-- pv_equiv track=rewrite | github.com/LLNL/FPChecker | tracing_tool/strace_module.py | isASupportedCompiler
-- ===== SOURCE A (Python) =====
-- SUPPORTED_COMPILERS = set([
--   'nvcc',
--   'c++',
--   'cc',
--   'gcc',
--   'g++',
--   'xlc',
--   'xlC',
--   'xlc++',
--   'xlc_r',
--   'xlc++_r',
--   'mpic',
--   'mpic++',
--   'mpicxx',
--   'mpicc',
--   'mpixlc',
--   'mpixlC',
--   'mpixlf',
--   'mpif77',
--   'mpif90',
--   'clang',
--   'clang++',
--   'gfortran',
--   'xlf',
--   'xlf-gpu',
--   'xlf2003',
--   'xlf2003-gpu',
--   'xlf2003_r',
--   'xlf2003_r-gpu',
--   'xlf2008',
--   'xlf2008-gpu',
--   'xlf2008_r',
--   'xlf2008_r-gpu',
--   'xlf90',
--   'xlf90-gpu',
--   'xlf90_r',
--   'xlf90_r-gpu',
--   'xlf95',
--   'xlf95-gpu',
--   'xlf95_r',
--   'xlf95_r-gpu',
--   'xlf_r',
--   'xlf_r-gpu'
-- ])
--
-- SUPPORTED_TOOLS = set([
--   'ar',
--   'ranlib',
--   'bin2c'
-- ])
--
-- def isASupportedCompiler(line):
--   for compiler in SUPPORTED_COMPILERS:
--     if line.endswith('/'+compiler): #or line == compiler:
--       return True
--
--   for tool in SUPPORTED_TOOLS:
--     if line.endswith('/'+tool):
--       return True
--
--   return False
-- ===== SOURCE B (Python) =====
-- # One forward pass over the line tracking the segment after the most recent '/',
-- # then a single membership test in one combined name set.
-- _NAMES = frozenset(
--     "nvcc c++ cc gcc g++ xlc xlC xlc++ xlc_r xlc++_r mpic mpic++ mpicxx mpicc "
--     "mpixlc mpixlC mpixlf mpif77 mpif90 clang clang++ gfortran xlf xlf-gpu "
--     "xlf2003 xlf2003-gpu xlf2003_r xlf2003_r-gpu xlf2008 xlf2008-gpu xlf2008_r "
--     "xlf2008_r-gpu xlf90 xlf90-gpu xlf90_r xlf90_r-gpu xlf95 xlf95-gpu xlf95_r "
--     "xlf95_r-gpu xlf_r xlf_r-gpu ar ranlib bin2c".split())
--
-- def isASupportedCompiler(line):
--   seen_slash = False
--   buf = []
--   for ch in line:
--     if ch == '/':
--       seen_slash = True
--       buf = []
--     else:
--       buf.append(ch)
--   return seen_slash and ''.join(buf) in _NAMES
-- ===== Notes on version B (the rewrite author's own statement) =====
-- stated objective: alternative
-- what changed: Instead of scanning ~45 candidate names and testing line.endswith('/'+name) for each, B makes one forward pass over the line maintaining the segment after the most recent '/' (and whether a '/' was seen), then does a single membership lookup of that basename in one combined frozenset of all names.
import Mathlib
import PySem

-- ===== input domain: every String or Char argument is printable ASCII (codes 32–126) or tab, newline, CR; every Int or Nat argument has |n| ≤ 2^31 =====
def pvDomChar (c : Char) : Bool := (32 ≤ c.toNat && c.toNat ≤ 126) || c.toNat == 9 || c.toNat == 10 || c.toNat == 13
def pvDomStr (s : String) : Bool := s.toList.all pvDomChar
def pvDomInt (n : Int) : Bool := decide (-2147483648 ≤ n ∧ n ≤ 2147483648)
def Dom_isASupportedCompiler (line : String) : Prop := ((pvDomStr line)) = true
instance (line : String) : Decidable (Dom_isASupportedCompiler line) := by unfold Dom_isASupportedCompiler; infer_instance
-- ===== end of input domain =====

-- B replaces the ~45-candidate endswith loop by one forward pass tracking the segment after
-- the most recent '/', plus a single lookup in one combined name set (alternative; no speed claim).

-- ===== PORT A =====
-- the two module-level set literals (strings modelled as char lists)
def pvCompilerNames : PySem.Set (List Char) := PySem.Set.ofList
  ["nvcc".toList, "c++".toList, "cc".toList, "gcc".toList, "g++".toList, "xlc".toList,
   "xlC".toList, "xlc++".toList, "xlc_r".toList, "xlc++_r".toList, "mpic".toList,
   "mpic++".toList, "mpicxx".toList, "mpicc".toList, "mpixlc".toList, "mpixlC".toList,
   "mpixlf".toList, "mpif77".toList, "mpif90".toList, "clang".toList, "clang++".toList,
   "gfortran".toList, "xlf".toList, "xlf-gpu".toList, "xlf2003".toList, "xlf2003-gpu".toList,
   "xlf2003_r".toList, "xlf2003_r-gpu".toList, "xlf2008".toList, "xlf2008-gpu".toList,
   "xlf2008_r".toList, "xlf2008_r-gpu".toList, "xlf90".toList, "xlf90-gpu".toList,
   "xlf90_r".toList, "xlf90_r-gpu".toList, "xlf95".toList, "xlf95-gpu".toList,
   "xlf95_r".toList, "xlf95_r-gpu".toList, "xlf_r".toList, "xlf_r-gpu".toList]

def pvToolNames : PySem.Set (List Char) := PySem.Set.ofList
  ["ar".toList, "ranlib".toList, "bin2c".toList]

-- the early-returning for-loops over the sets are any-matches (a Bool, independent of set iteration order)
def isASupportedCompiler (line : String) : Bool :=
  (pvCompilerNames.any (fun compiler => PySem.Chars.endswith line.toList ('/' :: compiler))) ||
  (pvToolNames.any (fun tool => PySem.Chars.endswith line.toList ('/' :: tool)))

-- ===== PORT B =====
-- Source B's combined frozenset, built exactly as there: one space-separated literal, split
def pvAllNames : PySem.Set (List Char) := PySem.Set.ofList (PySem.Chars.split₀
  ("nvcc c++ cc gcc g++ xlc xlC xlc++ xlc_r xlc++_r mpic mpic++ mpicxx mpicc mpixlc mpixlC mpixlf mpif77 mpif90 clang clang++ gfortran xlf xlf-gpu xlf2003 xlf2003-gpu xlf2003_r xlf2003_r-gpu xlf2008 xlf2008-gpu xlf2008_r xlf2008_r-gpu xlf90 xlf90-gpu xlf90_r xlf90_r-gpu xlf95 xlf95-gpu xlf95_r xlf95_r-gpu xlf_r xlf_r-gpu ar ranlib bin2c").toList)

-- the for-loop over the line's characters: state = (seen_slash, buf); ''.join(buf) stays a char list
def isASupportedCompiler_alt (line : String) : Bool :=
  let st := line.toList.foldl
    (fun (st : Bool × List Char) ch =>
      if ch = '/' then (true, ([] : List Char)) else (st.1, st.2 ++ [ch]))
    (false, [])
  st.1 && pvAllNames.contains st.2

-- ===== PRECONDITION & SPEC =====
def Spec_isASupportedCompiler (line : String) (out : Bool) : Prop := out = isASupportedCompiler_alt line
instance (line : String) (out : Bool) : Decidable (Spec_isASupportedCompiler line out) := by unfold Spec_isASupportedCompiler; infer_instance

-- ===== CLAIM (what is proved, stated in full; the proofs are below) =====
def Claim_equal_isASupportedCompiler : Prop := ∀ (line : String), Dom_isASupportedCompiler line → Spec_isASupportedCompiler line (isASupportedCompiler line)

-- ===== LEMMAS AND PROOFS =====

-- "l ends with '/'+c" for a slash-free c is exactly "l contains '/' and its part after the last '/' equals c"
theorem pv_endswith_slash_eq (l c : List Char) (h : ('/' : Char) ∉ c) :
    PySem.Chars.endswith l ('/' :: c) =
      (l.contains '/' && ((l.reverse.takeWhile (fun ch => ch != '/')).reverse == c)) := by
  apply Bool.eq_iff_iff.mpr
  rw [PySem.Chars.endswith_iff]
  rw [← List.reverse_prefix]
  simp only [Bool.and_eq_true, List.contains_eq_mem, decide_eq_true_eq, beq_iff_eq,
    List.reverse_eq_iff, List.reverse_cons]
  constructor
  · rintro ⟨t, ht⟩
    have hr : l.reverse = c.reverse ++ '/' :: t := by
      simpa using ht.symm
    constructor
    · have : ('/' : Char) ∈ l.reverse := by simp [hr]
      simpa using this
    · rw [hr, List.takeWhile_append_of_pos (by intro x hx; simp; rintro rfl; exact h (by simpa using hx))]
      simp
  · rintro ⟨hmem, htk⟩
    have hsplit := List.takeWhile_append_dropWhile (p := fun ch => ch != '/') (l := l.reverse)
    have hd : l.reverse.dropWhile (fun ch => ch != '/') ≠ [] := by
      intro hnil
      rw [List.dropWhile_eq_nil_iff] at hnil
      have := hnil '/' (by simpa using hmem)
      simp at this
    obtain ⟨x, xs, hx⟩ := List.exists_cons_of_ne_nil hd
    have hxslash : x = '/' := by
      have := List.head_dropWhile_not (fun ch => ch != '/') (l := l.reverse) (by simp [hx])
      simpa [hx] using this
    refine ⟨xs, ?_⟩
    rw [← hsplit, htk, hx, hxslash]
    simp

-- fold the per-candidate fact through an any over a slash-free candidate list
theorem pv_any_endswith (l : List Char) (cands : List (List Char))
    (h : ∀ c ∈ cands, ('/' : Char) ∉ c) :
    cands.any (fun c => PySem.Chars.endswith l ('/' :: c)) =
      (l.contains '/' && cands.contains ((l.reverse.takeWhile (fun ch => ch != '/')).reverse)) := by
  induction cands with
  | nil => simp
  | cons c rest ih =>
    rw [List.any_cons, ih (fun d hd => h d (List.mem_cons_of_mem c hd)),
      pv_endswith_slash_eq l c (h c (List.mem_cons_self))]
    cases hsl : l.contains '/' <;>
      simp [Bool.beq_eq_decide_eq, eq_comm]

-- B's forward loop computes exactly (line contains '/', text after the last '/')
theorem pv_foldl_basename (l : List Char) :
    l.foldl (fun (st : Bool × List Char) ch =>
        if ch = '/' then (true, ([] : List Char)) else (st.1, st.2 ++ [ch])) (false, []) =
      (l.contains '/', (l.reverse.takeWhile (fun ch => ch != '/')).reverse) := by
  induction l using List.reverseRecOn with
  | nil => simp
  | append_singleton l a ih =>
    rw [List.foldl_append, ih]
    by_cases ha : a = '/'
    · subst ha; simp
    · have hne : (a != '/') = true := by simp [ha]
      simp [ha, hne, Ne.symm ha]

-- Source B's combined set is (as a concrete list) A's two sets concatenated
set_option maxRecDepth 40000 in
set_option maxHeartbeats 2000000 in
theorem pv_allNames_eq : pvAllNames = (pvCompilerNames ++ pvToolNames : List (List Char)) := by
  rfl

-- ===== VERDICT (by name: the statement is the Claim_ definition above) =====
set_option maxRecDepth 8192 in
theorem isASupportedCompiler_spec : Claim_equal_isASupportedCompiler := by
  intro line _
  unfold Spec_isASupportedCompiler isASupportedCompiler isASupportedCompiler_alt
  rw [pv_any_endswith line.toList pvCompilerNames (by decide),
      pv_any_endswith line.toList pvToolNames (by decide),
      pv_foldl_basename, pv_allNames_eq]
  simp [PySem.Set.contains, List.contains_eq_mem, List.mem_append, Bool.and_or_distrib_left]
----
▸ **ASSIGNMENT**
Set down only the lines above that fall between the line holding "def Spec_isASupportedCompiler (line" and the line holding "-- ===== CLAIM", inclusive, keeping each exact.

▸ **SOLUTION TO THE EXERCISE**
def Spec_isASupportedCompiler (line : String) (out : Bool) : Prop := out = isASupportedCompiler_alt line
instance (line : String) (out : Bool) : Decidable (Spec_isASupportedCompiler line out) := by unfold Spec_isASupportedCompiler; infer_instance

-- ===== CLAIM (what is proved, stated in full; the proofs are below) =====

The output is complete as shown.